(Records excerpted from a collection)
-- pv_equiv track=rewrite | github.com/Mimix231/sm64dx | ai_tools/split_module.py | remove_line_ranges
-- ===== SOURCE A (Python) =====
-- from typing import Iterable, Sequence
--
-- def normalize_blank_runs(text: str) -> str:
--     lines = text.splitlines()
--     normalized: list[str] = []
--     blank_run = 0
--     for line in lines:
--         if line.strip():
--             blank_run = 0
--             normalized.append(line.rstrip())
--             continue
--         blank_run += 1
--         if blank_run <= 2:
--             normalized.append("")
--     return "\n".join(normalized).rstrip() + "\n"
--
-- def remove_line_ranges(lines: Sequence[str], ranges: Sequence[tuple[int, int]]) -> str:
--     mask = [False] * (len(lines) + 1)
--     for start_line, end_line in ranges:
--         for line_no in range(start_line, end_line + 1):
--             if 1 <= line_no <= len(lines):
--                 mask[line_no] = True
--     remaining = [line for index, line in enumerate(lines, start=1) if not mask[index]]
--     return normalize_blank_runs("".join(remaining))
-- ===== SOURCE B (Python) =====
-- from typing import Sequence
--
-- def remove_line_ranges(lines: Sequence[str], ranges: Sequence[tuple[int, int]]) -> str:
--     # difference array: mark clamped range endpoints, prefix-sum while scanning the lines
--     n = len(lines)
--     diff = [0] * (n + 2)
--     for s, e in ranges:
--         lo = max(s, 1)
--         hi = min(e, n)
--         if lo <= hi:
--             diff[lo] += 1
--             diff[hi + 1] -= 1
--     remaining = []
--     cov = 0
--     for i, line in enumerate(lines, start=1):
--         cov += diff[i]
--         if cov == 0:
--             remaining.append(line)
--     # normalize blank runs by inspecting the tail of the output list
--     kept = []
--     for ln in "".join(remaining).splitlines():
--         t = ln.rstrip()
--         if t:
--             kept.append(t)
--         elif not (len(kept) >= 2 and kept[-1] == "" and kept[-2] == ""):
--             kept.append("")
--     while kept and kept[-1] == "":
--         kept.pop()
--     return "\n".join(kept) + "\n"
-- ===== Notes on version B (the rewrite author's own statement) =====
-- stated objective: alternative
-- what changed: B replaces A's boolean mask (one write per line number of every range) by a difference array over clamped range endpoints with a running prefix sum while scanning the lines, and replaces A's blank-run counter plus final string rstrip by a fold that inspects the tail of the output list and pops trailing blank entries.
import Mathlib
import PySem

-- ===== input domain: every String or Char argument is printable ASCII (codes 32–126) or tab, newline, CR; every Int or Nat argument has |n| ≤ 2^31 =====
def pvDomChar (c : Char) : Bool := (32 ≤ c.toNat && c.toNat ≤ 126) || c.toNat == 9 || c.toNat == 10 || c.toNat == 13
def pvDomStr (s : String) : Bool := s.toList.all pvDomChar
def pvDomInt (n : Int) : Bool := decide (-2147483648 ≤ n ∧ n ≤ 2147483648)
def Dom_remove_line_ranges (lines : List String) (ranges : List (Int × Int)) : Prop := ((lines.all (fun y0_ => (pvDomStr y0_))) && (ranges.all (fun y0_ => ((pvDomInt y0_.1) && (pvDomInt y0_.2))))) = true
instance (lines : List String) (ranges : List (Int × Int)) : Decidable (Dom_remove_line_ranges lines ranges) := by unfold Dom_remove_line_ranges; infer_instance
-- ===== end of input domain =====

-- B replaces A's per-index mask writes (one write per line number of every range) by a
-- difference array over clamped range endpoints with a running prefix sum, and normalizes blank
-- runs by inspecting the tail of the output list instead of keeping a blank counter and
-- rstripping the joined string (objective: alternative).

-- ===== PORT A =====
-- helper from the same module: normalize_blank_runs
def pvNormA (text : String) : String :=
  let lines := PySem.Str.splitlines text
  let st := lines.foldl
    (fun (st : List String × Int) line =>
      if PySem.Str.strip line ≠ "" then (st.1 ++ [PySem.Str.rstrip line], 0)
      else
        let br := st.2 + 1
        if br ≤ 2 then (st.1 ++ [""], br) else (st.1, br))
    ([], 0)
  PySem.Str.rstrip (PySem.Str.join "\n" st.1) ++ "\n"

def remove_line_ranges (lines : List String) (ranges : List (Int × Int)) : String :=
  let mask : List Bool :=
    ranges.foldl
      (fun mask se =>
        (PySem.List.pyRange se.1 (se.2 + 1) 1).foldl
          (fun mask line_no =>
            if 1 ≤ line_no ∧ line_no ≤ (lines.length : Int) then mask.set line_no.toNat true
            else mask)
          mask)
      (List.replicate (lines.length + 1) false)
  let remaining := (PySem.List.enumerate lines 1).filterMap
    (fun p => if PySem.List.pyGetD mask p.1 false then none else some p.2)
  pvNormA (PySem.Str.join "" remaining)

-- ===== PORT B =====
-- the while-pop loop of Source B: drop trailing "" entries
def pvPopBlanks : List String → List String
  | [] => []
  | x :: xs =>
    let r := pvPopBlanks xs
    if x = "" ∧ r = [] then [] else x :: r

def remove_line_ranges_alt (lines : List String) (ranges : List (Int × Int)) : String :=
  let n : Int := lines.length
  let diff : List Int :=
    ranges.foldl
      (fun diff se =>
        if max se.1 1 ≤ min se.2 n then
          (diff.set (max se.1 1).toNat (PySem.List.pyGetD diff (max se.1 1) 0 + 1)).set
            (min se.2 n + 1).toNat
            (PySem.List.pyGetD (diff.set (max se.1 1).toNat (PySem.List.pyGetD diff (max se.1 1) 0 + 1))
              (min se.2 n + 1) 0 - 1)
        else diff)
      (List.replicate (lines.length + 2) 0)
  let remaining := ((PySem.List.enumerate lines 1).foldl
      (fun (st : List String × Int) p =>
        let cov := st.2 + PySem.List.pyGetD diff p.1 0
        if cov = 0 then (st.1 ++ [p.2], cov) else (st.1, cov))
      ([], 0)).1
  let kept := (PySem.Str.splitlines (PySem.Str.join "" remaining)).foldl
    (fun kept ln =>
      let t := PySem.Str.rstrip ln
      if t ≠ "" then kept ++ [t]
      else if 2 ≤ kept.length ∧ kept.getLast? = some "" ∧ kept[kept.length - 2]? = some "" then kept
      else kept ++ [""]) []
  PySem.Str.join "\n" (pvPopBlanks kept) ++ "\n"

-- ===== PRECONDITION & SPEC =====
def Spec_remove_line_ranges (lines : List String) (ranges : List (Int × Int)) (out : String) : Prop := out = remove_line_ranges_alt lines ranges
instance (lines : List String) (ranges : List (Int × Int)) (out : String) : Decidable (Spec_remove_line_ranges lines ranges out) := by unfold Spec_remove_line_ranges; infer_instance

-- ===== CLAIM (what is proved, stated in full; the proofs are below) =====
def Claim_equal_remove_line_ranges : Prop := ∀ (lines : List String) (ranges : List (Int × Int)), Dom_remove_line_ranges lines ranges → Spec_remove_line_ranges lines ranges (remove_line_ranges lines ranges)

> _BRIEF_
A word-for-word restatement of all the records is required.

> _YOUR RESPONSE_
-- pv_equiv track=rewrite | github.com/Mimix231/sm64dx | ai_tools/split_module.py | remove_line_ranges
-- ===== SOURCE A (Python) =====
-- from typing import Iterable, Sequence
--
-- def normalize_blank_runs(text: str) -> str:
--     lines = text.splitlines()
--     normalized: list[str] = []
--     blank_run = 0
--     for line in lines:
--         if line.strip():
--             blank_run = 0
--             normalized.append(line.rstrip())
--             continue
--         blank_run += 1
--         if blank_run <= 2:
--             normalized.append("")
--     return "\n".join(normalized).rstrip() + "\n"
--
-- def remove_line_ranges(lines: Sequence[str], ranges: Sequence[tuple[int, int]]) -> str:
--     mask = [False] * (len(lines) + 1)
--     for start_line, end_line in ranges:
--         for line_no in range(start_line, end_line + 1):
--             if 1 <= line_no <= len(lines):
--                 mask[line_no] = True
--     remaining = [line for index, line in enumerate(lines, start=1) if not mask[index]]
--     return normalize_blank_runs("".join(remaining))
-- ===== SOURCE B (Python) =====
-- from typing import Sequence
--
-- def remove_line_ranges(lines: Sequence[str], ranges: Sequence[tuple[int, int]]) -> str:
--     # difference array: mark clamped range endpoints, prefix-sum while scanning the lines
--     n = len(lines)
--     diff = [0] * (n + 2)
--     for s, e in ranges:
--         lo = max(s, 1)
--         hi = min(e, n)
--         if lo <= hi:
--             diff[lo] += 1
--             diff[hi + 1] -= 1
--     remaining = []
--     cov = 0
--     for i, line in enumerate(lines, start=1):
--         cov += diff[i]
--         if cov == 0:
--             remaining.append(line)
--     # normalize blank runs by inspecting the tail of the output list
--     kept = []
--     for ln in "".join(remaining).splitlines():
--         t = ln.rstrip()
--         if t:
--             kept.append(t)
--         elif not (len(kept) >= 2 and kept[-1] == "" and kept[-2] == ""):
--             kept.append("")
--     while kept and kept[-1] == "":
--         kept.pop()
--     return "\n".join(kept) + "\n"
-- ===== Notes on version B (the rewrite author's own statement) =====
-- stated objective: alternative
-- what changed: B replaces A's boolean mask (one write per line number of every range) by a difference array over clamped range endpoints with a running prefix sum while scanning the lines, and replaces A's blank-run counter plus final string rstrip by a fold that inspects the tail of the output list and pops trailing blank entries.
import Mathlib
import PySem

-- ===== input domain: every String or Char argument is printable ASCII (codes 32–126) or tab, newline, CR; every Int or Nat argument has |n| ≤ 2^31 =====
def pvDomChar (c : Char) : Bool := (32 ≤ c.toNat && c.toNat ≤ 126) || c.toNat == 9 || c.toNat == 10 || c.toNat == 13
def pvDomStr (s : String) : Bool := s.toList.all pvDomChar
def pvDomInt (n : Int) : Bool := decide (-2147483648 ≤ n ∧ n ≤ 2147483648)
def Dom_remove_line_ranges (lines : List String) (ranges : List (Int × Int)) : Prop := ((lines.all (fun y0_ => (pvDomStr y0_))) && (ranges.all (fun y0_ => ((pvDomInt y0_.1) && (pvDomInt y0_.2))))) = true
instance (lines : List String) (ranges : List (Int × Int)) : Decidable (Dom_remove_line_ranges lines ranges) := by unfold Dom_remove_line_ranges; infer_instance
-- ===== end of input domain =====

-- B replaces A's per-index mask writes (one write per line number of every range) by a
-- difference array over clamped range endpoints with a running prefix sum, and normalizes blank
-- runs by inspecting the tail of the output list instead of keeping a blank counter and
-- rstripping the joined string (objective: alternative).

-- ===== PORT A =====
-- helper from the same module: normalize_blank_runs
def pvNormA (text : String) : String :=
  let lines := PySem.Str.splitlines text
  let st := lines.foldl
    (fun (st : List String × Int) line =>
      if PySem.Str.strip line ≠ "" then (st.1 ++ [PySem.Str.rstrip line], 0)
      else
        let br := st.2 + 1
        if br ≤ 2 then (st.1 ++ [""], br) else (st.1, br))
    ([], 0)
  PySem.Str.rstrip (PySem.Str.join "\n" st.1) ++ "\n"

def remove_line_ranges (lines : List String) (ranges : List (Int × Int)) : String :=
  let mask : List Bool :=
    ranges.foldl
      (fun mask se =>
        (PySem.List.pyRange se.1 (se.2 + 1) 1).foldl
          (fun mask line_no =>
            if 1 ≤ line_no ∧ line_no ≤ (lines.length : Int) then mask.set line_no.toNat true
            else mask)
          mask)
      (List.replicate (lines.length + 1) false)
  let remaining := (PySem.List.enumerate lines 1).filterMap
    (fun p => if PySem.List.pyGetD mask p.1 false then none else some p.2)
  pvNormA (PySem.Str.join "" remaining)

-- ===== PORT B =====
-- the while-pop loop of Source B: drop trailing "" entries
def pvPopBlanks : List String → List String
  | [] => []
  | x :: xs =>
    let r := pvPopBlanks xs
    if x = "" ∧ r = [] then [] else x :: r

def remove_line_ranges_alt (lines : List String) (ranges : List (Int × Int)) : String :=
  let n : Int := lines.length
  let diff : List Int :=
    ranges.foldl
      (fun diff se =>
        if max se.1 1 ≤ min se.2 n then
          (diff.set (max se.1 1).toNat (PySem.List.pyGetD diff (max se.1 1) 0 + 1)).set
            (min se.2 n + 1).toNat
            (PySem.List.pyGetD (diff.set (max se.1 1).toNat (PySem.List.pyGetD diff (max se.1 1) 0 + 1))
              (min se.2 n + 1) 0 - 1)
        else diff)
      (List.replicate (lines.length + 2) 0)
  let remaining := ((PySem.List.enumerate lines 1).foldl
      (fun (st : List String × Int) p =>
        let cov := st.2 + PySem.List.pyGetD diff p.1 0
        if cov = 0 then (st.1 ++ [p.2], cov) else (st.1, cov))
      ([], 0)).1
  let kept := (PySem.Str.splitlines (PySem.Str.join "" remaining)).foldl
    (fun kept ln =>
      let t := PySem.Str.rstrip ln
      if t ≠ "" then kept ++ [t]
      else if 2 ≤ kept.length ∧ kept.getLast? = some "" ∧ kept[kept.length - 2]? = some "" then kept
      else kept ++ [""]) []
  PySem.Str.join "\n" (pvPopBlanks kept) ++ "\n"

-- ===== PRECONDITION & SPEC =====
def Spec_remove_line_ranges (lines : List String) (ranges : List (Int × Int)) (out : String) : Prop := out = remove_line_ranges_alt lines ranges
instance (lines : List String) (ranges : List (Int × Int)) (out : String) : Decidable (Spec_remove_line_ranges lines ranges out) := by unfold Spec_remove_line_ranges; infer_instance

-- ===== CLAIM (what is proved, stated in full; the proofs are below) =====
def Claim_equal_remove_line_ranges : Prop := ∀ (lines : List String) (ranges : List (Int × Int)), Dom_remove_line_ranges lines ranges → Spec_remove_line_ranges lines ranges (remove_line_ranges lines ranges)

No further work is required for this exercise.